Так он сказал. Вот и эти, что были со мной, подтвердят вам, —

Сын Теламона и двое глашатаев, умные оба.

Феникс же Там ночевать по приказу Пелида остался.

Завтра за ним на судах он последует в землю родную,

Если того пожелает. Неволить его он не будет».

Так говорил он. Молчанье глубокое все сохраняли.

Речь его их потрясла. Говорил Одиссей очень сильно.

Долго сидели безмолвно печальные духом ахейцы.

Громкоголосый тогда поднялся Диомед и воскликнул:

«О многославный Атрид, повелитель мужей Агамемнон!

Лучше б уж ты не просил безупречного духом Пелида,

Столько давая даров!

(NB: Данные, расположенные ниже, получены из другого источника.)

-- pv_equiv track=rewrite | github.com/decade6666/CRF-Editor | backend/src/services/export_service.py | _compute_merge_spans
-- ===== SOURCE A (Python) =====
-- from typing import Dict, List, Optional, Tuple
--
-- def _compute_merge_spans(N: int, M: int) -> List[int]:
--
--     """将 N 列均分为 M 个 span，前面的 span 优先分配余数列。
--
--
--
--     前置条件：1 <= M <= N。若 M 超出范围，返回 [1] * N 作为安全回退。
--
--     """
--
--     if M <= 0 or M > N:
--
--         return [1] * N
--
--     base = N // M
--
--     extra = N % M
--
--     spans = []
--
--     for i in range(M):
--
--         spans.append(base + (1 if i < extra else 0))
--
--     return spans
-- ===== SOURCE B (Python) =====
-- def _compute_merge_spans(N: int, M: int):
--     """B: greedy — each span takes the ceiling of remaining/k of the columns
--     still left; no base/extra quotient-remainder precomputation."""
--     if M <= 0 or M > N:
--         return [1] * N
--     spans = []
--     remaining, k = N, M
--     while k > 0:
--         s = -(-remaining // k)  # ceil division
--         spans.append(s)
--         remaining -= s
--         k -= 1
--     return spans
-- ===== Notes on version B (the rewrite author's own statement) =====
-- stated objective: alternative
-- what changed: Replaces A's base/extra precomputation plus index loop by a recursive greedy algorithm: each span takes ceil(remaining/k) of the columns still left and recursion continues on the remainder, so no quotient/remainder split or per-index branch exists at all.
import Mathlib
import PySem

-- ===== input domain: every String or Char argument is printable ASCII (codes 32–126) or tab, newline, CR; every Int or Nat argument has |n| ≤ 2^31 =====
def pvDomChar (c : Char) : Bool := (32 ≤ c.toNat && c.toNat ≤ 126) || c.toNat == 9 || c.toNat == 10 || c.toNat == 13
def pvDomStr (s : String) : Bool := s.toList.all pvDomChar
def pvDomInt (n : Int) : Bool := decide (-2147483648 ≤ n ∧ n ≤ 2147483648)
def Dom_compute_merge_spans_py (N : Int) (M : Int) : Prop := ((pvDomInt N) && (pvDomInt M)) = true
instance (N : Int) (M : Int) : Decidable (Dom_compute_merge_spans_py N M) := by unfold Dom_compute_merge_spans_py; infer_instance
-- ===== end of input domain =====

-- B replaces A's base/extra precomputation and index loop by a recursive greedy:
-- each span takes ceil(remaining/k) of the remaining columns; same cost, different algorithm.

-- ===== PORT A =====
def compute_merge_spans_py (N : Int) (M : Int) : List Int :=
  if M ≤ 0 ∨ N < M then PySem.List.pyRepeat [1] N
  else
    let base := PySem.Int.floordiv N M
    let extra := PySem.Int.mod N M
    (PySem.List.pyRange 0 M 1).foldl
      (fun spans i => spans ++ [base + (if i < extra then 1 else 0)]) []

-- ===== PORT B =====
-- Source B's while loop: k spans, each taking ceil(remaining/k) of what is left
def greedy_loop (spans : List Int) (remaining : Int) (k : Int) : List Int :=
  if _h : k ≤ 0 then spans
  else
    let s := -(PySem.Int.floordiv (-remaining) k)   -- -(-remaining // k) = ceil division
    greedy_loop (spans ++ [s]) (remaining - s) (k - 1)
termination_by k.toNat
decreasing_by omega

def compute_merge_spans_py_alt (N : Int) (M : Int) : List Int :=
  if M ≤ 0 ∨ N < M then PySem.List.pyRepeat [1] N
  else greedy_loop [] N M

-- ===== PRECONDITION & SPEC =====
def Spec_compute_merge_spans_py (N : Int) (M : Int) (out : List Int) : Prop := out = compute_merge_spans_py_alt N M
instance (N : Int) (M : Int) (out : List Int) : Decidable (Spec_compute_merge_spans_py N M out) := by unfold Spec_compute_merge_spans_py; infer_instance

-- ===== CLAIM (what is proved, stated in full; the proofs are below) =====
def Claim_equal_compute_merge_spans_py : Prop := ∀ (N : Int) (M : Int), Dom_compute_merge_spans_py N M → Spec_compute_merge_spans_py N M (compute_merge_spans_py N M)

-- ===== LEMMAS AND PROOFS =====

-- A's loop over range(M) splits at `extra` into two constant blocks
theorem pv_map_split (base extra M : Int) (h0 : 0 ≤ extra) (hM : extra ≤ M) :
    (PySem.List.pyRange 0 M 1).map (fun i => base + (if i < extra then 1 else 0))
      = List.replicate extra.toNat (base + 1) ++ List.replicate (M - extra).toNat base := by
  rw [PySem.List.pyRange_one_append 0 extra M h0 hM, List.map_append]
  congr 1
  · rw [List.map_congr_left (g := fun _ => base + 1)
      (by intro i hi; rw [PySem.List.mem_pyRange_one] at hi; simp [hi.2])]
    simp [List.map_const', PySem.List.length_pyRange_one]
  · rw [List.map_congr_left (g := fun _ => base)
      (by intro i hi; rw [PySem.List.mem_pyRange_one] at hi
          simp [if_neg (not_lt.mpr hi.1)])]
    simp [List.map_const', PySem.List.length_pyRange_one]

-- B's greedy loop on base*k + extra appends the same two constant blocks
theorem pv_greedy_eq (k : Nat) : ∀ (spans : List Int) (base extra : Int), 0 ≤ extra → extra ≤ (k : Int) →
    greedy_loop spans (base * k + extra) k
      = spans ++ (List.replicate extra.toNat (base + 1) ++ List.replicate ((k : Int) - extra).toNat base) := by
  induction k with
  | zero =>
    intro spans base extra h0 hk
    have : extra = 0 := le_antisymm (by exact_mod_cast hk) h0
    subst this
    simp [greedy_loop]
  | succ k ih =>
    intro spans base extra h0 hk
    have hkpos : ¬ ((k + 1 : Int) ≤ 0) := by omega
    rw [greedy_loop]
    simp only [Int.natCast_succ] at *
    rw [dif_neg hkpos]
    by_cases hex : extra = 0
    · subst hex
      have hs : -(PySem.Int.floordiv (-(base * (k + 1) + 0)) (k + 1)) = base := by
        rw [PySem.Int.neg_floordiv_neg_eq_iff_of_pos (show (0:Int) < (k:Int)+1 by omega)]
        constructor
        · nlinarith [Int.natCast_nonneg k]
        · omega
      rw [hs]
      have harg : base * ((k : Int) + 1) + 0 - base = base * k + 0 := by ring
      have hk1 : (k:Int) + 1 - 1 = (k:Int) := by ring
      rw [hk1, harg, ih (spans ++ [base]) base 0 le_rfl (by exact_mod_cast Int.natCast_nonneg k)]
      have h1 : ((k : Int) + 1 - 0).toNat = ((k : Int) - 0).toNat + 1 := by omega
      rw [h1, List.replicate_succ]
      simp
    · have hexpos : 0 < extra := lt_of_le_of_ne h0 (Ne.symm hex)
      have hs : -(PySem.Int.floordiv (-(base * (k + 1) + extra)) (k + 1)) = base + 1 := by
        rw [PySem.Int.neg_floordiv_neg_eq_iff_of_pos (show (0:Int) < (k:Int)+1 by omega)]
        constructor
        · nlinarith [Int.natCast_nonneg k]
        · nlinarith [Int.natCast_nonneg k]
      rw [hs]
      have harg : base * ((k : Int) + 1) + extra - (base + 1) = base * k + (extra - 1) := by ring
      have hk1 : (k:Int) + 1 - 1 = (k:Int) := by ring
      rw [hk1, harg, ih (spans ++ [base + 1]) base (extra - 1) (by omega) (by omega)]
      have h1 : extra.toNat = (extra - 1).toNat + 1 := by omega
      have h2 : ((k : Int) - (extra - 1)).toNat = ((k : Int) + 1 - extra).toNat := by omega
      rw [h1, h2, List.replicate_succ]
      simp

-- ===== VERDICT (by name: the statement is the Claim_ definition above) =====
theorem compute_merge_spans_py_spec : Claim_equal_compute_merge_spans_py := by
  intro N M _
  unfold Spec_compute_merge_spans_py compute_merge_spans_py compute_merge_spans_py_alt
  split
  · rfl
  · rename_i h
    push Not at h
    have hM : 0 < M := h.1
    set base := PySem.Int.floordiv N M with hbase
    set extra := PySem.Int.mod N M with hextra
    have hid : base * M + extra = N := PySem.Int.floordiv_mul_add_mod N M
    have hMk : ((M.toNat : Int)) = M := Int.toNat_of_nonneg (le_of_lt hM)
    rw [PySem.List.foldl_append_singleton_eq_map, List.nil_append]
    rw [pv_map_split base extra M (PySem.Int.mod_nonneg N hM) (le_of_lt (PySem.Int.mod_lt N hM))]
    have := pv_greedy_eq M.toNat [] base extra (PySem.Int.mod_nonneg N hM)
      (by rw [hMk]; exact le_of_lt (PySem.Int.mod_lt N hM))
    rw [hMk, hid] at this
    rw [this, List.nil_append]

Без того уже горд он безмерно,

Нынче же в сердце его ты вселил еще большую гордость.

Ну, да кончим о нем говорить! Пускай себе едет,

Или не едет! Опять он сражаться начнет, если только

Сердце прикажет в груди, и бог на сраженье возбудит.

Вот что я вам предлагаю, и все мы, давайте, исполним!

Спать отправляйтесь теперь, усладив себе милое сердце

Пищей, а также вином: от них ведь и сила, и храбрость.

Завтра ж, как только на небе блеснет розоперстая Эос,

Выстрой быстро, Атрид, пред судами и конных, и пеших,

Дух ободри им и сам впереди между первых сражайся».

Так говорил он. С большим одобреньем внимали владыки,

Смелому слову дивясь Диомеда, смирителя коней.

Все, возлиянье свершивши богам, разошлися по ставкам,

Где предалися покою и сна насладились дарами.

Песнь десятаяДолония

Сном покоренные мягким, вблизи кораблей своих черных

Спали всю ночь напролет остальные вожди всеахейцев.